- Film poster
- Directed by: Toka McBaror
- Screenplay by: Oluwafela Johnson
- Produced by: Toka McBaror
- Starring: Chelsea Eze; IK Ogbonna; Lisa Omoriodon; Leo Orji; Didi Ekanem;
- Cinematography: Olusegun Idowu
- Production companies: Plus 66 Studios Ikogosi Warm Spring Resort
- Release date: May 15, 2015;
- Running time: 75 minutes
- Country: Nigeria
- Language: English

= Ikogosi =

2015 Nigerian romantic drama film

Ikogosi: The Last Turn on Left is a 2015 Nigerian romantic drama film, produced and directed by Toka McBaror. It stars Chelsea Eze, IK Ogbonna, Lisa Omoriodon, Leo Orji, Didi Ekanem. The film narrates "the story of a simple holiday which goes bad and turns into an ugly trip".
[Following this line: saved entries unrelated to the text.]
-- pv_equiv track=rewrite | github.com/sarahmitchell-cpu/etf-trader | research/strategy_e_csi100_fair_backtest.py | get_constituents_for_date
-- ===== SOURCE A (Python) =====
-- def get_constituents_for_date(hist_data, target_date):
--     """Get the constituent list that was effective at target_date."""
--     dates = sorted(hist_data.keys())
--     # Find the most recent constituent list before or on target_date
--     effective = None
--     for dt in dates:
--         if dt <= target_date:
--             effective = dt
--         else:
--             break
--     if effective is None:
--         effective = dates[0]  # use earliest if before all data
--     return hist_data[effective]
-- ===== SOURCE B (Python) =====
-- def get_constituents_for_date(hist_data, target_date):
--     """Get the constituent list that was effective at target_date."""
--     # Single pass: track the latest date <= target_date, no sorting needed.
--     best = None
--     for dt in hist_data:
--         if dt <= target_date and (best is None or dt > best):
--             best = dt
--     if best is None:
--         best = min(hist_data)  # target precedes all data: use earliest
--     return hist_data[best]
-- ===== Notes on version B (the rewrite author's own statement) =====
-- stated objective: alternative
-- what changed: Replaces A's sort-all-dates-then-scan-with-break by a single unsorted pass that keeps a running maximum of the dates <= target_date (falling back to min() of the dates when none qualifies).
-- outside the precondition, e.g. on get_constituents_for_date({}, '2020'): A raises IndexError, B raises ValueError
import Mathlib
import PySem

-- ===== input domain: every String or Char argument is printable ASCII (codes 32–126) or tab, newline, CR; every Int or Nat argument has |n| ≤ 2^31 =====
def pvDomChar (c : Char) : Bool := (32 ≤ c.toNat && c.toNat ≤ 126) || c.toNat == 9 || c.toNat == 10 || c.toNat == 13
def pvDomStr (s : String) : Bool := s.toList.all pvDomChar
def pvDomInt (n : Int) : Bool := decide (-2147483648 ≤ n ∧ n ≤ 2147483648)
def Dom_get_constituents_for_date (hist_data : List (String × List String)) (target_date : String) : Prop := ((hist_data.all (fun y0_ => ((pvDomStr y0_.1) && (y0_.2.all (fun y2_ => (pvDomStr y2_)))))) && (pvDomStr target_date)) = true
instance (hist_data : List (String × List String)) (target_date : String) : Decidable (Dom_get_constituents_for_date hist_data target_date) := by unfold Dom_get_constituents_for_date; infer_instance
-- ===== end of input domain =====

-- B replaces A's sort-then-scan-with-break by a single running-maximum pass over the
-- dict keys (objective: alternative — same result, no upfront sort).

-- ===== PORT A =====
-- the 'for dt in dates: if dt <= target: effective = dt else: break' loop
def pvAScan (target_date : String) (dates : List String) (eff : Option String) : Option String :=
  match dates with
  | [] => eff
  | dt :: rest => if dt ≤ target_date then pvAScan target_date rest (some dt) else eff

def get_constituents_for_date (hist_data : List (String × List String)) (target_date : String) : List String :=
  let d := PySem.Dict.ofList hist_data
  let dates := PySem.List.sorted d.keys (fun x => x) false
  match pvAScan target_date dates none with
  | some e => d.getD e []
  | none =>
    match dates with
    | [] => []              -- dates[0] raises IndexError here: excluded by Pre_
    | e :: _ => d.getD e []

-- ===== PORT B =====
-- 'if dt <= target_date and (best is None or dt > best): best = dt'
def pvBStep (target_date : String) (best : Option String) (dt : String) : Option String :=
  if decide (dt ≤ target_date) && best.all (fun b => decide (b < dt)) then some dt else best

def get_constituents_for_date_alt (hist_data : List (String × List String)) (target_date : String) : List String :=
  let d := PySem.Dict.ofList hist_data
  let best := d.keys.foldl (pvBStep target_date) none
  match best with
  | some b => d.getD b []
  | none =>
    match PySem.List.min? d.keys (fun x => x) with
    | some b => d.getD b []
    | none => []            -- min({}) raises ValueError here: excluded by Pre_

-- ===== PRECONDITION & SPEC =====
-- A raises IndexError (and B ValueError) on the empty dict: excluded.
def Pre_get_constituents_for_date (hist_data : List (String × List String)) (target_date : String) : Prop := hist_data ≠ []
instance (hist_data : List (String × List String)) (target_date : String) : Decidable (Pre_get_constituents_for_date hist_data target_date) := by unfold Pre_get_constituents_for_date; infer_instance

def pvWitness_get_constituents_for_date : (List (String × List String)) × String := ([("2020-01-01", ["AAA", "BBB"])], "2021-06-30")

def Spec_get_constituents_for_date (hist_data : List (String × List String)) (target_date : String) (out : List String) : Prop := out = get_constituents_for_date_alt hist_data target_date
instance (hist_data : List (String × List String)) (target_date : String) (out : List String) : Decidable (Spec_get_constituents_for_date hist_data target_date out) := by unfold Spec_get_constituents_for_date; infer_instance

-- ===== CLAIM (what is proved, stated in full; the proofs are below) =====
def Claim_equal_get_constituents_for_date : Prop := ∀ (hist_data : List (String × List String)) (target_date : String), Dom_get_constituents_for_date hist_data target_date → Pre_get_constituents_for_date hist_data target_date → Spec_get_constituents_for_date hist_data target_date (get_constituents_for_date hist_data target_date)

-- ===== LEMMAS AND PROOFS =====

-- keys of a dict built from a nonempty pair list are nonempty
theorem pv_mem_keys_foldl {κ ν : Type} [BEq κ] [LawfulBEq κ]
    (l : List (κ × ν)) (d : PySem.Dict κ ν) (k : κ) (h : k ∈ d.keys) :
    k ∈ (List.foldl (fun acc p => acc.insert p.1 p.2) d l).keys := by
  induction l generalizing d with
  | nil => exact h
  | cons p rest ih =>
    exact ih _ ((PySem.Dict.mem_keys_insert _ _ _ _).mpr (Or.inr h))

theorem pv_keys_ofList_ne_nil (hist_data : List (String × List String))
    (h : hist_data ≠ []) : (PySem.Dict.ofList hist_data).keys ≠ [] := by
  match hist_data, h with
  | p :: rest, _ =>
    have hm : p.1 ∈ (PySem.Dict.ofList (p :: rest)).keys := by
      show p.1 ∈ (List.foldl (fun acc q => acc.insert q.1 q.2) (PySem.Dict.empty.insert p.1 p.2) rest).keys
      exact pv_mem_keys_foldl rest _ _ ((PySem.Dict.mem_keys_insert _ _ _ _).mpr (Or.inl rfl))
    exact fun hnil => by simp [hnil] at hm

-- characterisation of B's running-maximum fold
theorem pvBStep_none (t dt : String) : pvBStep t none dt = if dt ≤ t then some dt else none := by
  by_cases h : dt ≤ t <;> simp [pvBStep, h]

theorem pvBStep_some (t x dt : String) :
    pvBStep t (some x) dt = if dt ≤ t ∧ x < dt then some dt else some x := by
  have hb : (decide (dt ≤ t) && Option.all (fun b => decide (b < dt)) (some x))
      = decide (dt ≤ t ∧ x < dt) := by
    simp [Option.all_some, Bool.decide_and]
  rw [pvBStep, hb]
  by_cases h : dt ≤ t ∧ x < dt
  · rw [if_pos (by simpa using h), if_pos h]
  · rw [if_neg (by simpa using h), if_neg h]

theorem pv_bfold_none_iff (t : String) (l : List String) (b : Option String) :
    l.foldl (pvBStep t) b = none ↔ b = none ∧ ∀ y ∈ l, ¬ y ≤ t := by
  induction l generalizing b with
  | nil => simp
  | cons dt r ih =>
    simp only [List.foldl_cons]
    cases b with
    | none =>
      rw [pvBStep_none]
      by_cases h : dt ≤ t
      · rw [if_pos h, ih]
        constructor
        · rintro ⟨h1, -⟩; exact absurd h1 (by simp)
        · rintro ⟨-, hall⟩; exact absurd h (hall dt (List.mem_cons_self ..))
      · rw [if_neg h, ih]
        constructor
        · rintro ⟨-, hall⟩
          refine ⟨rfl, fun y hy => ?_⟩
          rcases List.mem_cons.mp hy with hy | hy
          · exact hy ▸ h
          · exact hall y hy
        · rintro ⟨-, hall⟩; exact ⟨rfl, fun y hy => hall y (List.mem_cons_of_mem _ hy)⟩
    | some x =>
      rw [pvBStep_some]
      constructor
      · intro hfold
        split at hfold
        · exact absurd ((ih _).mp hfold).1 (by simp)
        · exact absurd ((ih _).mp hfold).1 (by simp)
      · rintro ⟨hb, -⟩; exact absurd hb (by simp)

theorem pv_bfold_some (t : String) (l : List String) (b : Option String) (m : String)
    (h : l.foldl (pvBStep t) b = some m) : (m ∈ l ∧ m ≤ t) ∨ b = some m := by
  induction l generalizing b with
  | nil => exact Or.inr h
  | cons dt r ih =>
    simp only [List.foldl_cons] at h
    rcases ih _ h with ⟨hm, hle⟩ | hb
    · exact Or.inl ⟨List.mem_cons_of_mem _ hm, hle⟩
    · cases b with
      | none =>
        rw [pvBStep_none] at hb
        split at hb
        · rename_i hc; cases hb; exact Or.inl ⟨List.mem_cons_self .., hc⟩
        · exact absurd hb (by simp)
      | some x =>
        rw [pvBStep_some] at hb
        split at hb
        · rename_i hc; cases hb; exact Or.inl ⟨List.mem_cons_self .., hc.1⟩
        · exact Or.inr hb

theorem pv_bfold_acc_le (t : String) (l : List String) (x m : String)
    (h : l.foldl (pvBStep t) (some x) = some m) : x ≤ m := by
  induction l generalizing x with
  | nil => cases h; exact le_refl _
  | cons dt r ih =>
    simp only [List.foldl_cons, pvBStep_some] at h
    split at h
    · rename_i hc; exact le_trans (le_of_lt hc.2) (ih dt h)
    · exact ih x h

theorem pv_bfold_ub (t : String) (l : List String) (b : Option String) (m : String)
    (h : l.foldl (pvBStep t) b = some m) : ∀ y ∈ l, y ≤ t → y ≤ m := by
  induction l generalizing b with
  | nil => intro y hy; simp at hy
  | cons dt r ih =>
    intro y hy hyt
    rcases List.mem_cons.mp hy with hy | hy
    · subst hy
      simp only [List.foldl_cons] at h
      cases b with
      | none =>
        rw [pvBStep_none, if_pos hyt] at h
        exact pv_bfold_acc_le t r y m h
      | some x =>
        rw [pvBStep_some] at h
        split at h
        · exact pv_bfold_acc_le t r y m h
        · rename_i hc
          have hle : y ≤ x := le_of_not_gt (fun hgt => hc ⟨hyt, hgt⟩)
          exact le_trans hle (pv_bfold_acc_le t r x m h)
    · exact ih _ h y hy hyt

-- B's fold is permutation-invariant (the maximum of the qualifying keys is unique)
theorem pv_bfold_perm (t : String) (l1 l2 : List String) (hp : l1.Perm l2) :
    l1.foldl (pvBStep t) none = l2.foldl (pvBStep t) none := by
  cases h1 : l1.foldl (pvBStep t) none with
  | none =>
    have := (pv_bfold_none_iff t l1 none).mp h1
    exact ((pv_bfold_none_iff t l2 none).mpr ⟨rfl, fun y hy => this.2 y (hp.mem_iff.mpr hy)⟩).symm
  | some m1 =>
    cases h2 : l2.foldl (pvBStep t) none with
    | none =>
      have := (pv_bfold_none_iff t l2 none).mp h2
      rcases pv_bfold_some t l1 none m1 h1 with ⟨hm, hle⟩ | hb
      · exact absurd hle (this.2 m1 (hp.mem_iff.mp hm))
      · exact absurd hb (by simp)
    | some m2 =>
      rcases pv_bfold_some t l1 none m1 h1 with ⟨hm1, hle1⟩ | hb
      · rcases pv_bfold_some t l2 none m2 h2 with ⟨hm2, hle2⟩ | hb2
        · have a1 : m1 ≤ m2 := pv_bfold_ub t l2 none m2 h2 m1 (hp.mem_iff.mp hm1) hle1
          have a2 : m2 ≤ m1 := pv_bfold_ub t l1 none m1 h1 m2 (hp.mem_iff.mpr hm2) hle2
          exact congrArg some (le_antisymm a1 a2)
        · exact absurd hb2 (by simp)
      · exact absurd hb (by simp)

-- on a tail all of whose elements exceed t, B's fold is the identity
theorem pv_bfold_id (t : String) (l : List String) (b : Option String)
    (h : ∀ y ∈ l, ¬ y ≤ t) : l.foldl (pvBStep t) b = b := by
  induction l generalizing b with
  | nil => rfl
  | cons dt r ih =>
    have hdt : ¬ dt ≤ t := h dt (List.mem_cons_self ..)
    have hstep : pvBStep t b dt = b := by
      cases b with
      | none => rw [pvBStep_none, if_neg hdt]
      | some x => rw [pvBStep_some, if_neg (fun hc => hdt hc.1)]
    simp only [List.foldl_cons, hstep]
    exact ih b (fun y hy => h y (List.mem_cons_of_mem _ hy))

-- on a sorted list A's break-scan equals B's running-maximum fold
theorem pv_ascan_eq_bfold (t : String) (l : List String)
    (hs : l.Pairwise (· ≤ ·)) (b : Option String)
    (hinv : ∀ x, b = some x → ∀ y ∈ l, x ≤ y) :
    pvAScan t l b = l.foldl (pvBStep t) b := by
  induction l generalizing b with
  | nil => rfl
  | cons dt r ih =>
    rcases List.pairwise_cons.mp hs with ⟨hdt, hr⟩
    by_cases hle : dt ≤ t
    · have hstepA : pvAScan t (dt :: r) b = pvAScan t r (some dt) := by
        simp [pvAScan, hle]
      have hinv' : ∀ x, (some dt : Option String) = some x → ∀ y ∈ r, x ≤ y := by
        rintro x hx y hy; cases hx; exact hdt y hy
      rw [hstepA, ih hr (some dt) hinv']
      simp only [List.foldl_cons]
      cases b with
      | none => rw [pvBStep_none, if_pos hle]
      | some x =>
        rw [pvBStep_some]
        by_cases hlt : x < dt
        · rw [if_pos ⟨hle, hlt⟩]
        · have hxle : x ≤ dt := hinv x rfl dt (List.mem_cons_self ..)
          have hxd : x = dt := le_antisymm hxle (le_of_not_gt hlt)
          rw [if_neg (fun hc => hlt hc.2), hxd]
    · have hrgt : ∀ y ∈ r, ¬ y ≤ t := fun y hy hyt => hle (le_trans (hdt y hy) hyt)
      have hstep : pvBStep t b dt = b := by
        cases b with
        | none => rw [pvBStep_none, if_neg hle]
        | some x => rw [pvBStep_some, if_neg (fun hc => hle hc.1)]
      simp only [pvAScan, if_neg hle, List.foldl_cons, hstep]
      exact (pv_bfold_id t r b hrgt).symm

theorem pv_core (d : PySem.Dict String (List String)) (t : String) (hk : d.keys ≠ []) :
    (match pvAScan t (PySem.List.sorted d.keys (fun x => x) false) none with
     | some e => d.getD e []
     | none => match PySem.List.sorted d.keys (fun x => x) false with
       | [] => ([] : List String)
       | e :: _ => d.getD e []) =
    (match d.keys.foldl (pvBStep t) none with
     | some b => d.getD b []
     | none => match PySem.List.min? d.keys (fun x => x) with
       | some b => d.getD b []
       | none => []) := by
  have hperm := PySem.List.sorted_perm d.keys (fun x => x) false
  have hpair := PySem.List.sorted_pairwise d.keys (fun x => x)
  have hmain : pvAScan t (PySem.List.sorted d.keys (fun x => x) false) none
      = d.keys.foldl (pvBStep t) none := by
    rw [pv_ascan_eq_bfold t _ hpair none (by simp)]
    exact pv_bfold_perm t _ _ hperm
  rw [hmain]
  cases hres : d.keys.foldl (pvBStep t) none with
  | some e => rfl
  | none =>
    cases hs : PySem.List.sorted d.keys (fun x => x) false with
    | nil => exact absurd (List.Perm.eq_nil (hs ▸ hperm).symm).symm (Ne.symm hk)
    | cons e tail =>
      cases hmin : PySem.List.min? d.keys (fun x => x) with
      | none => exact absurd ((PySem.List.min?_eq_none_iff d.keys _).mp hmin) hk
      | some m =>
        have h1 : e ≤ m :=
          PySem.List.key_head_sorted_le d.keys (fun x => x) hs m (PySem.List.min?_mem hmin)
        have h2 : m ≤ e := by
          have he : e ∈ d.keys := hperm.mem_iff.mp (hs ▸ List.mem_cons_self ..)
          exact PySem.List.min?_isMin hmin e he
        rw [le_antisymm h2 h1]

-- ===== VERDICT (by name: the statement is the Claim_ definition above) =====
theorem get_constituents_for_date_spec : Claim_equal_get_constituents_for_date := by
  intro hist_data target_date _ hpre
  exact pv_core (PySem.Dict.ofList hist_data) target_date
    (pv_keys_ofList_ne_nil hist_data hpre)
The film was generally panned by film critics.

==Cast==
- Chelsea Eze as Emem
- IK Ogbonna as George
- Lisa Omoriodon as Emilia
- Leo Orji as Mike
- Didi Ekanem as Beverly
- Bruttus Richard as James
- Toka McBaror as Collins
- Kunle Adetoba as Martins
- Emem Isaac as Cynthia
- Kemi Michaels as Remilekun

==Reception==
Ikogosi was panned by critics. Ada of Nollywood Reinvented gives the film 2 out of 5 stars, praising the set design, music and costumes, but criticizes the story and screenplay, the actors' performances, and directing. She concludes: "Though there are enough stories about relationships and marriage that definitely need to be told, they have been done so many times. There's a need to make movies around such topics that add more dimension and tell the stories in different and unexpected ways. There were enough dimensions to the plot of Ikogosi to develop and the resolutions definitely deserved more set up. I would not advise committing time to watching this movie unless you are bored. Completely bored". Adenike Adebayo heavily criticized the purpose of the film and rated it 1 out of 5 stars.